Гелен впервые по-настоящему осознал ужас своего положения, когда фельдмаршал Эрвин Роммель по приказу фюрера покончил жизнь самоубийством. (Вместе с промышленным магнатом из Штуттгарта Робертом Бошем был подготовлен план, по которому он и его начальник штаба Шпейдель открывали фронт на западе и готовили ударный кулак против русских армий, чтобы не пустить их в Польшу и на Балканы; единственное, в чем он расходился с другими генералами, участвовавшими в заговоре, была судьба Гитлера. Он был категорически против устранения фюрера: «Я уговорю его согласиться с нами после того, как все будет сделано; он послушает меня, ведь главное дело его жизни — борьба против русского большевизма — будет продолжена!» За то, что Роммель был против убийства Гитлера, ему была пожалована милость: покончить с собой в присутствии посланцев рейхсфюрера; торжественные похороны и пенсия жене и сыну гарантированы.)
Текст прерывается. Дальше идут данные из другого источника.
-- pv_equiv track=rewrite | github.com/sco1/adventofcode | 2015/Day_08/aoc_2015_day8.py | size_if_escaped
-- ===== SOURCE A (Python) =====
-- def size_if_escaped(in_str: str) -> int:
--     """
--     Calculate the length of the fully escaped version of the input string.
--
--     e.g. "aaa\\"aaa" becomes "\\"aaa\\\\\\"aaa\\"", which has a length of 16
--
--     Note: The above example contains additonal escapes so they render properly after interpretation
--     """
--     # Let's do it by walking since I can't get string replacement to cooperate
--     escaped_str = ['"']
--     for char in in_str:
--         if char == "\\":
--             escaped_str.append("\\\\")
--         elif char == '"':
--             escaped_str.append('\\"')
--         else:
--             escaped_str.append(char)
--     else:
--         escaped_str.append('"')
--
--     return len("".join(escaped_str))
-- ===== SOURCE B (Python) =====
-- def size_if_escaped(in_str: str) -> int:
--     # Closed form: two surrounding quotes, plus one extra char per backslash/quote escaped.
--     return len(in_str) + 2 + in_str.count("\\") + in_str.count('"')
-- ===== Notes on version B (the rewrite author's own statement) =====
-- stated objective: simpler
-- what changed: B replaces the per-character loop that builds the escaped string and measures it with a closed-form arithmetic count: len(in_str) + 2 + count of backslashes + count of quotes.
import Mathlib
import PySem

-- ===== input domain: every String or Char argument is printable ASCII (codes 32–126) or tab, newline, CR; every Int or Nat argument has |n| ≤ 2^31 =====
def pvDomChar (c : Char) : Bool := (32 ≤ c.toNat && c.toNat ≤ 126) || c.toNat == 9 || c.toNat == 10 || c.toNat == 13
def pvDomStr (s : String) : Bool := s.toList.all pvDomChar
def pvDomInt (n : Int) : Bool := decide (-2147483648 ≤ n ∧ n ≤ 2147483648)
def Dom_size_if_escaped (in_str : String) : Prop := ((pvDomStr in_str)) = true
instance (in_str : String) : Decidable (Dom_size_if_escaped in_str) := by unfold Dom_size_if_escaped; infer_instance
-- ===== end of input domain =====

-- B computes the escaped length as a closed-form count instead of building the escaped string (simpler).


-- ===== PORT A =====
-- escaped_str is the list of string pieces; "".join then len = length of the intercalated char list
def size_if_escaped (in_str : String) : Int :=
  let escaped_str : List (List Char) :=
    in_str.toList.foldl (fun acc c =>
      if c = '\\' then acc ++ [['\\', '\\']]
      else if c = '"' then acc ++ [['\\', '"']]
      else acc ++ [[c]]) [['"']]
  let escaped_str := escaped_str ++ [['"']]
  ((PySem.Chars.join [] escaped_str).length : Int)

-- ===== PORT B =====
def size_if_escaped_alt (in_str : String) : Int :=
  (PySem.Str.len in_str) + 2 + (PySem.Str.count in_str "\\" : Int) + (PySem.Str.count in_str "\"" : Int)

-- ===== PRECONDITION & SPEC =====
def Spec_size_if_escaped (in_str : String) (out : Int) : Prop := out = size_if_escaped_alt in_str
instance (in_str : String) (out : Int) : Decidable (Spec_size_if_escaped in_str out) := by unfold Spec_size_if_escaped; infer_instance

-- ===== CLAIM (what is proved, stated in full; the proofs are below) =====
def Claim_equal_size_if_escaped : Prop := ∀ (in_str : String), Dom_size_if_escaped in_str → Spec_size_if_escaped in_str (size_if_escaped in_str)

-- ===== LEMMAS AND PROOFS =====

-- the piece appended by A's loop for one character
def pvEscPiece (c : Char) : List Char :=
  if c = '\\' then ['\\', '\\'] else if c = '"' then ['\\', '"'] else [c]

theorem pvFoldA_eq (cs : List Char) (acc : List (List Char)) :
    cs.foldl (fun acc c =>
      if c = '\\' then acc ++ [['\\', '\\']]
      else if c = '"' then acc ++ [['\\', '"']]
      else acc ++ [[c]]) acc = acc ++ cs.map pvEscPiece := by
  have h : (fun (acc : List (List Char)) (c : Char) =>
      if c = '\\' then acc ++ [['\\', '\\']]
      else if c = '"' then acc ++ [['\\', '"']]
      else acc ++ [[c]]) = fun acc c => acc ++ [pvEscPiece c] := by
    funext a c; unfold pvEscPiece; split_ifs <;> rfl
  rw [h, PySem.List.foldl_append_singleton_eq_map]

theorem pvSumPieces (cs : List Char) :
    ((cs.map pvEscPiece).map List.length).sum
      = cs.length + cs.count '\\' + cs.count '"' := by
  induction cs with
  | nil => simp
  | cons c t ih =>
    simp only [List.map_cons, List.sum_cons, List.length_cons, List.count_cons, ih]
    unfold pvEscPiece
    split_ifs <;> simp_all <;> omega

-- Python's str.count with a single-char needle is List.count
theorem pvGoSingle (v : Char) : ∀ (cs : List Char) (acc : Nat),
    PySem.Chars.count.go [v] cs.length cs acc = acc + cs.count v
  | [], acc => by simp [PySem.Chars.count.go]
  | c :: t, acc => by
    show PySem.Chars.count.go [v] (t.length + 1) (c :: t) acc = _
    rw [show (t.length + 1) = (t.length).succ from rfl]
    by_cases h : c = v
    · rw [show PySem.Chars.count.go [v] t.length.succ (c :: t) acc
          = PySem.Chars.count.go [v] t.length (List.drop 1 (c :: t)) (acc + 1) by
        conv_lhs => rw [PySem.Chars.count.go]
        simp [h, List.isPrefixOf]]
      simp [pvGoSingle v t (acc + 1), h]
      omega
    · rw [show PySem.Chars.count.go [v] t.length.succ (c :: t) acc
          = PySem.Chars.count.go [v] t.length t acc by
        conv_lhs => rw [PySem.Chars.count.go]
        simp [List.isPrefixOf, show (v == c) = false by simp [Ne.symm h]]]
      simp [pvGoSingle v t acc, h]

theorem pvCountSingle (cs : List Char) (v : Char) :
    PySem.Chars.count cs [v] = cs.count v := by
  simp [PySem.Chars.count, pvGoSingle]


theorem pvIntercalateNil : ∀ (l : List (List Char)), List.intercalate [] l = l.flatten
  | [] => rfl
  | [x] => by simp [List.intercalate]
  | x :: y :: t => by
    have ih := pvIntercalateNil (y :: t)
    simp only [List.intercalate, List.intersperse] at ih ⊢
    simp_all

-- ===== VERDICT (by name: the statement is the Claim_ definition above) =====
theorem size_if_escaped_spec : Claim_equal_size_if_escaped := by
  intro s _
  unfold Spec_size_if_escaped size_if_escaped size_if_escaped_alt
  rw [pvFoldA_eq]
  simp only [PySem.Chars.join, pvIntercalateNil, PySem.Str.count_eq, PySem.Str.len]
  rw [show ("\\" : String).toList = ['\\'] from rfl, show ("\"" : String).toList = ['"'] from rfl,
      pvCountSingle, pvCountSingle]
  simp only [List.flatten_append, List.flatten_cons, List.length_append, List.length_flatten,
    List.flatten_nil]
  rw [pvSumPieces s.toList]
  push_cast [List.length_cons, List.length_nil]
  ring
-- pv_equiv track=rewrite | github.com/substrate-ai/substrate | pip-package/src/clients/DockerClient.py | remove_before_second_space
-- ===== SOURCE A (Python) =====
-- def remove_before_second_space(s):
--     """
--     Removes everything before the second space in the given string.
--
--     :param s: The input string.
--     :return: Modified string with everything before the second space removed.
--     """
--     # Initialize counters
--     space_count = 0
--     for i, char in enumerate(s):
--         if char == ' ':
--             space_count += 1
--             if space_count == 2:
--                 return s[i + 1:].strip()
--     return s  # Return the original string if less than two spaces are found
-- ===== SOURCE B (Python) =====
-- def remove_before_second_space(s):
--     parts = s.split(' ', 2)
--     if len(parts) > 2:
--         return parts[2].strip()
--     return s
-- ===== Notes on version B (the rewrite author's own statement) =====
-- stated objective: idiomatic
-- what changed: Replaces the explicit enumerate loop with a space counter by a single str.split with maxsplit 2 followed by a length check and a strip of the third piece; the C-implemented split removes the per-character Python loop.
import Mathlib
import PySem

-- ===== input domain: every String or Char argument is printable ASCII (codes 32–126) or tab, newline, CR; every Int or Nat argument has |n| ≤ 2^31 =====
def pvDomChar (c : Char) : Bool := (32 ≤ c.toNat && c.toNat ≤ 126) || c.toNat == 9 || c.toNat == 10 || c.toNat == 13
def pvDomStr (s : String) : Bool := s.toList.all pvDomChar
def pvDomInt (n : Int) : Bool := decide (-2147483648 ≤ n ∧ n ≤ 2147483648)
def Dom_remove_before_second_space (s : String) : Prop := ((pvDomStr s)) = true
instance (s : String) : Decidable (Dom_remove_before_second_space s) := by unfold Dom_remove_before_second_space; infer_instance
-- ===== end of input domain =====

-- B replaces A's explicit counting loop with one split on ' ' (maxsplit 2) plus a length check (idiomatic).

-- ===== PORT A =====
-- A's for-loop over enumerate(s) with a space counter, as structural recursion on the
-- character list; when the i-th character is reached the unconsumed tail IS s[i+1:].
def removeGoA : List Char → Nat → String → String
  | [], _, s => s
  | c :: rest, cnt, s =>
    if c = ' ' then
      if cnt + 1 = 2 then String.ofList (PySem.Chars.strip rest)
      else removeGoA rest (cnt + 1) s
    else removeGoA rest cnt s

def remove_before_second_space (s : String) : String :=
  removeGoA s.toList 0 s

-- ===== PORT B =====
-- Source B: parts = s.split(' ', 2); if len(parts) > 2: return parts[2].strip(); return s
def remove_before_second_space_alt (s : String) : String :=
  let parts := PySem.Chars.splitOnMax s.toList [' '] 2
  if parts.length > 2 then String.ofList (PySem.Chars.strip (parts.getD 2 [])) else s

-- ===== PRECONDITION & SPEC =====
def Spec_remove_before_second_space (s : String) (out : String) : Prop := out = remove_before_second_space_alt s
instance (s : String) (out : String) : Decidable (Spec_remove_before_second_space s out) := by unfold Spec_remove_before_second_space; infer_instance

-- ===== CLAIM (what is proved, stated in full; the proofs are below) =====
def Claim_equal_remove_before_second_space : Prop := ∀ (s : String), Dom_remove_before_second_space s → Spec_remove_before_second_space s (remove_before_second_space s)

-- ===== LEMMAS AND PROOFS =====

-- unfolding equations for PySem.Chars.splitOnMax.go (hold definitionally)
theorem go_succ_nil (sep : List Char) (fuel m : Nat) (cur : List Char) (acc : List (List Char)) :
    PySem.Chars.splitOnMax.go sep (fuel + 1) m [] cur acc = (cur.reverse :: acc).reverse := rfl

theorem go_succ_cons (sep : List Char) (fuel m : Nat) (c : Char) (rest cur : List Char) (acc : List (List Char)) :
    PySem.Chars.splitOnMax.go sep (fuel + 1) m (c :: rest) cur acc =
      if m = 0 then ((cur.reverse ++ (c :: rest)) :: acc).reverse
      else if sep.isPrefixOf (c :: rest) then
        PySem.Chars.splitOnMax.go sep fuel (m - 1) ((c :: rest).drop sep.length) [] (cur.reverse :: acc)
      else PySem.Chars.splitOnMax.go sep fuel m rest (c :: cur) acc := rfl

theorem go_m0 (fuel : Nat) (l cur : List Char) (acc : List (List Char)) :
    PySem.Chars.splitOnMax.go [' '] fuel 0 l cur acc = ((cur.reverse ++ l) :: acc).reverse := by
  cases fuel with
  | zero => rfl
  | succ n =>
    cases l with
    | nil => simp [go_succ_nil]
    | cons c rest => simp [go_succ_cons]

theorem go_m1 : ∀ (l : List Char) (fuel : Nat), l.length < fuel → ∀ (cur : List Char) (acc : List (List Char)),
    PySem.Chars.splitOnMax.go [' '] fuel 1 l cur acc =
      if ' ' ∈ l then
        (((l.dropWhile (· ≠ ' ')).tail) :: (cur.reverse ++ l.takeWhile (· ≠ ' ')) :: acc).reverse
      else ((cur.reverse ++ l) :: acc).reverse := by
  intro l
  induction l with
  | nil =>
    intro fuel h cur acc
    cases fuel with
    | zero => omega
    | succ n => simp [go_succ_nil]
  | cons c rest ih =>
    intro fuel h cur acc
    cases fuel with
    | zero => simp at h
    | succ n =>
      rw [go_succ_cons]
      by_cases hc : c = ' '
      · subst hc
        simp [List.isPrefixOf, go_m0, List.dropWhile, List.takeWhile]
      · have hp : ([' '] : List Char).isPrefixOf (c :: rest) = false := by
          simp [List.isPrefixOf]; intro h'; exact absurd h'.symm hc
        simp only [hp]
        rw [ih n (by simp at h; omega)]
        by_cases hm : ' ' ∈ rest
        · simp [hm, hc, List.dropWhile, List.takeWhile, Ne.symm hc]
        · simp [hm, Ne.symm hc]

theorem go_m2 : ∀ (l : List Char) (fuel : Nat), l.length < fuel → ∀ (cur : List Char) (acc : List (List Char)),
    PySem.Chars.splitOnMax.go [' '] fuel 2 l cur acc =
      if ' ' ∈ l then
        (if ' ' ∈ (l.dropWhile (· ≠ ' ')).tail then
          ((((l.dropWhile (· ≠ ' ')).tail).dropWhile (· ≠ ' ')).tail ::
            ((l.dropWhile (· ≠ ' ')).tail).takeWhile (· ≠ ' ') ::
            (cur.reverse ++ l.takeWhile (· ≠ ' ')) :: acc).reverse
        else
          ((l.dropWhile (· ≠ ' ')).tail :: (cur.reverse ++ l.takeWhile (· ≠ ' ')) :: acc).reverse)
      else ((cur.reverse ++ l) :: acc).reverse := by
  intro l
  induction l with
  | nil =>
    intro fuel h cur acc
    cases fuel with
    | zero => omega
    | succ n => simp [go_succ_nil]
  | cons c rest ih =>
    intro fuel h cur acc
    cases fuel with
    | zero => simp at h
    | succ n =>
      rw [go_succ_cons]
      by_cases hc : c = ' '
      · subst hc
        have hlen : rest.length < n := by simp at h; omega
        rw [if_neg (by omega)]
        have hpre : ([' '] : List Char).isPrefixOf (' ' :: rest) = true := by
          simp [List.isPrefixOf]
        rw [if_pos hpre]
        simp only [show ([' '] : List Char).length = 1 from rfl, List.drop_one,
          List.tail_cons, show (2 - 1 : Nat) = 1 from rfl]
        rw [go_m1 rest n hlen]
        by_cases hm : ' ' ∈ rest
        · simp [hm, List.dropWhile, List.takeWhile]
        · simp [hm, List.dropWhile, List.takeWhile]
      · have hp : ([' '] : List Char).isPrefixOf (c :: rest) = false := by
          simp [List.isPrefixOf]; intro h'; exact absurd h'.symm hc
        simp only [hp]
        rw [if_neg (by omega)]
        rw [ih n (by simp at h; omega)]
        by_cases hm : ' ' ∈ rest
        · simp [hm, hc, List.dropWhile, List.takeWhile, Ne.symm hc]
        · simp [hm, Ne.symm hc]

theorem goA_one : ∀ (l : List Char) (s : String),
    removeGoA l 1 s =
      if ' ' ∈ l then String.ofList (PySem.Chars.strip ((l.dropWhile (· ≠ ' ')).tail)) else s := by
  intro l
  induction l with
  | nil => intro s; simp [removeGoA]
  | cons c rest ih =>
    intro s
    by_cases hc : c = ' '
    · subst hc; simp [removeGoA, List.dropWhile]
    · simp only [removeGoA, if_neg hc]
      rw [ih]
      by_cases hm : ' ' ∈ rest
      · simp [hm, hc, List.dropWhile, Ne.symm hc]
      · simp [hm, Ne.symm hc]

theorem goA_zero : ∀ (l : List Char) (s : String),
    removeGoA l 0 s =
      if ' ' ∈ l then removeGoA ((l.dropWhile (· ≠ ' ')).tail) 1 s else s := by
  intro l
  induction l with
  | nil => intro s; simp [removeGoA]
  | cons c rest ih =>
    intro s
    by_cases hc : c = ' '
    · subst hc; simp [removeGoA, List.dropWhile]
    · simp only [removeGoA, if_neg hc]
      rw [ih]
      by_cases hm : ' ' ∈ rest
      · simp [hm, hc, List.dropWhile, Ne.symm hc]
      · simp [hm, Ne.symm hc]

-- ===== VERDICT (by name: the statement is the Claim_ definition above) =====
theorem remove_before_second_space_spec : Claim_equal_remove_before_second_space := by
  unfold Claim_equal_remove_before_second_space
  intro s _
  unfold Spec_remove_before_second_space remove_before_second_space remove_before_second_space_alt
  have hsplit : PySem.Chars.splitOnMax s.toList [' '] 2 =
      PySem.Chars.splitOnMax.go [' '] (s.toList.length + 1) 2 s.toList [] [] := by
    simp [PySem.Chars.splitOnMax]
  rw [goA_zero, hsplit, go_m2 _ _ (by omega)]
  by_cases h1 : ' ' ∈ s.toList
  · rw [if_pos h1, if_pos h1, goA_one]
    simp only [ne_eq, decide_not]
    by_cases h2 : ' ' ∈ (s.toList.dropWhile (fun x => !decide (x = ' '))).tail
    · simp [h2]
    · simp [h2]
  · simp [h1]
-- pv_equiv track=rewrite | github.com/c-hydro/fp-hmc | hmc/driver/dataset/drv_dataset_hmc_base_source.py | swap_dict_keys
-- ===== SOURCE A (Python) =====
-- def swap_dict_keys(dict_order_x_y):
--     dict_order_y_x = {}
--     for dset_key, dset_ws in dict_order_x_y.items():
--         for dset_type, dset_vars in dset_ws.items():
--             if dset_type not in list(dict_order_y_x.keys()):
--                 dict_order_y_x[dset_type] = {}
--             if dset_key not in list(dict_order_y_x[dset_type].keys()):
--                 dict_order_y_x[dset_type][dset_key] = {}
--             dict_order_y_x[dset_type][dset_key] = dset_vars
--     return dict_order_y_x
-- ===== SOURCE B (Python) =====
-- def swap_dict_keys(dict_order_x_y):
--     # pre-pass: distinct inner keys (the new top-level keys) in first-encounter order
--     types = list(dict.fromkeys(t for ws in dict_order_x_y.values() for t in ws))
--     # reversed nesting: iterate types outermost, re-scan the outer dict filtering on membership
--     return {t: {k: ws[t] for k, ws in dict_order_x_y.items() if t in ws}
--             for t in types}
-- ===== Notes on version B (the rewrite author's own statement) =====
-- stated objective: simpler
-- what changed: Replaces A's single populating pass with per-entry create-if-absent dict surgery by a dedup pre-pass collecting the inner keys in first-encounter order followed by a reversed-nesting comprehension (types outermost, outer keys re-scanned with a membership filter); Pre_ excludes association lists with duplicate outer or duplicate inner keys, which do not represent a Python dict and on which overwrite-in-place vs first-match order is accidental.
import Mathlib
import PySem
Выйдя из госпиталя, Гелен стал заканчивать работу по «Красной библии», в которую были включены фамилии русских военачальников, политических деятелей, писателей, актеров, ученых; компрометация готовилась высококвалифицированными мастерами своего дела. Фотомастер, который переснимал «Библию», был отправлен на Восточный фронт, на центральное направление. Сопровождавшему ему человеку — верен до последней капли крови, был спасен от трибунала, куда угодил из-за языка, — было приказано сделать все, чтобы фотограф (обер-лейтенант, близорук, в армию призван в сорок втором, страдает сосудистым заболеванием, вены на ногах раздуты, поэтому с трудом передвигается) ни в коем случае не попал в русский плен. Теперь руки развязаны — фотограф погиб во время налета русских штурмовиков от пулевых ран. Два экземпляра «Красной библии» были надежно укрыты в Альпах, неподалеку от швейцарской границы; подлинник лежал в сейфе, в помещении генерального штаба, в Цоссене, под Берлином.
Мучительно обдумывая будущее, которое казалось беспросветным, Гелен часто, когда становилось совсем уж невмоготу, уезжал в имение к барону Ридзельцу Эйзенбаху (несмотря на то, что большая часть его поместий находилась в Пруссии, в Гессене его семья также владела прекрасными землями и двумя дворцами). Почти вся семья собралась здесь, спасаясь от налетов. Племянницы барона, Ингеборк и Паула, семилетние создания, похожие чем-то на Лотту и Гертруду, стали его самыми близкими друзьями; он мог проводить с ними целые дни, придумывал уморительные игры, во время «пряток» не гнушался тем, чтобы «водить» и, конечно, не находил маленьких прелестниц, а они, визжа от сладостного страха, счастливые, подбегали к условленному месту: «Чур-чура, меня не нашли!» А еще он очень любил готовить вместе с ними прекрасные обеды из речного песка и листьев; получались невероятно красивые застолья, еда была разложена на деревянных игрушечных блюдечках, и Гелен горестно думал о том, сколько же должно пройти лет после окончания войны, прежде чем люди снова научатся выпускать детские игрушки.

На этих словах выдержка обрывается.